The article problematizes the craftsmen and entrepreneurs as a vehicle for the
same old conflict that the ideology of the authors is literally designed to
manufacture. As a writer, the writing in this article, criticism free from the
constraints of insight or art, says more about journalism than it does about
chefs.

------
data_now
AMA: 20+ years cooking in Michelin rated restaurants.

I doubt I have any new insights to add to the public consciousness. But ask
away.

Abuse, long hours, and high stress are certainly not unique to the hospitality
industry by any stretch of the imagination. However, it is compounded by the
physicality and heat in which they work.

As a society, if we want to improve it is necessary that we hold public forums
that are open to new ideas that can be rapidly tested. One can dream...

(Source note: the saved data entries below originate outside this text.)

-- main bridge: with at least two distinct strikes, min adjacent diff of the sorted list
-- equals min pairwise absolute diff of the unsorted list
theorem pvMain (S : List Int) (hnd : S.Nodup) :
    PySem.List.min? (pvAdj (PySem.List.sorted S (fun x => x) false)) (fun x => x)
      = PySem.List.min? (pvPairDiffs S) (fun x => x) := by
  set t := PySem.List.sorted S (fun x => x) false with ht
  have hperm : t.Perm S := PySem.List.sorted_perm S (fun x => x) false
  have hndt : t.Nodup := hperm.nodup_iff.mpr hnd
  have hle : t.Pairwise (· ≤ ·) := PySem.List.sorted_pairwise S (fun x => x)
  have hlt : t.Pairwise (· < ·) := by
    have := hle.and hndt
    exact this.imp (fun h => lt_of_le_of_ne h.1 h.2)
  rcases h1 : PySem.List.min? (pvAdj t) (fun x => x) with _ | m1
  · -- adj t empty ⇒ t has ≤ 1 element ⇒ no pairs either
    rw [PySem.List.min?_eq_none_iff] at h1
    symm
    rw [PySem.List.min?_eq_none_iff]
    match ht2 : t, h1 with
    | [], _ =>
        have : S = [] := by simpa [← ht2] using hperm.symm.eq_nil
        simp [this, pvPairDiffs]
    | [a], _ =>
        have : S.length = 1 := by simpa using hperm.symm.length_eq
        match S, this with
        | [x], _ => rfl
  · rcases h2 : PySem.List.min? (pvPairDiffs S) (fun x => x) with _ | m2
    · -- pairDiffs empty while adj nonempty: impossible
      rw [PySem.List.min?_eq_none_iff] at h2
      have hm1 := PySem.List.min?_mem h1
      obtain ⟨a, b, hs, rfl⟩ := pvAdj_mem t _ hm1
      have hab : a ≠ b := by have := hndt.sublist hs; simp at this; exact this
      have ha : a ∈ S := hperm.mem_iff.mp (hs.mem (by simp))
      have hb : b ∈ S := hperm.mem_iff.mp (hs.mem (by simp))
      rcases pvSublist_of_mem S hnd a b ha hb hab with h | h
      · have : pvPdiff a b ∈ pvPairDiffs S := (pvMem_pairDiffs_iff S _).mpr ⟨a, b, h, rfl⟩
        rw [h2] at this; simp at this
      · have : pvPdiff b a ∈ pvPairDiffs S := (pvMem_pairDiffs_iff S _).mpr ⟨b, a, h, rfl⟩
        rw [h2] at this; simp at this
    · congr 1
      have hm1mem := PySem.List.min?_mem h1
      have hm1min : ∀ d ∈ pvAdj t, m1 ≤ d := PySem.List.min?_isMin h1
      have hm2mem := PySem.List.min?_mem h2
      have hm2min : ∀ d ∈ pvPairDiffs S, m2 ≤ d := PySem.List.min?_isMin h2
      -- m1 ≤ m2
      obtain ⟨a, b, hs, rfl⟩ := (pvMem_pairDiffs_iff S _).mp hm2mem
      have hab : a ≠ b := by have := hnd.sublist hs; simp at this; exact this
      have hat : a ∈ t := hperm.mem_iff.mpr (hs.mem (by simp))
      have hbt : b ∈ t := hperm.mem_iff.mpr (hs.mem (by simp))
      have h12 : m1 ≤ pvPdiff a b := by
        rcases lt_or_gt_of_ne hab with h | h
        · have := pvChainLB t hlt m1 hm1min a hat b hbt h
          unfold pvPdiff; split_ifs <;> omega
        · have := pvChainLB t hlt m1 hm1min b hbt a hat h
          unfold pvPdiff; split_ifs <;> omega
      -- m2 ≤ m1
      obtain ⟨a', b', hs', heq'⟩ := pvAdj_mem t _ hm1mem
      have hab' : a' ≠ b' := by have := hndt.sublist hs'; simp at this; exact this
      have ha' : a' ∈ S := hperm.mem_iff.mp (hs'.mem (by simp))
      have hb' : b' ∈ S := hperm.mem_iff.mp (hs'.mem (by simp))
      have hlt' : a' < b' := by
        have := hlt.sublist hs'; simp at this; exact this
      have hpd : pvPdiff a' b' = m1 := by unfold pvPdiff; split_ifs <;> omega
      have h21 : pvPdiff a b ≤ m1 := by
        rcases pvSublist_of_mem S hnd a' b' ha' hb' hab' with h | h
        · have := hm2min _ ((pvMem_pairDiffs_iff S _).mpr ⟨a', b', h, rfl⟩)
          omega
        · have := hm2min _ ((pvMem_pairDiffs_iff S _).mpr ⟨b', a', h, rfl⟩)
          rw [pvPdiff_comm b' a'] at this
          omega
      omega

The current model is not inclusive.

------
samgranieri
Charlie Trotter got angry he wasn't named the meanest man in Chicago one year
(Michael Jordan was #1).

He ran an outstanding restaurant (three Michelin stars), but was a tyrant in
the kitchen. Tons of cooks who worked in his kitchen vowed to open their own
restaurants, but run them with a less firm hand.

If he were alive today (he passed in 2013) I wonder if his chefs would
unionize.

------
cafard
Trust me, there are mean, lecherous chefs in pretty low-end restaurants.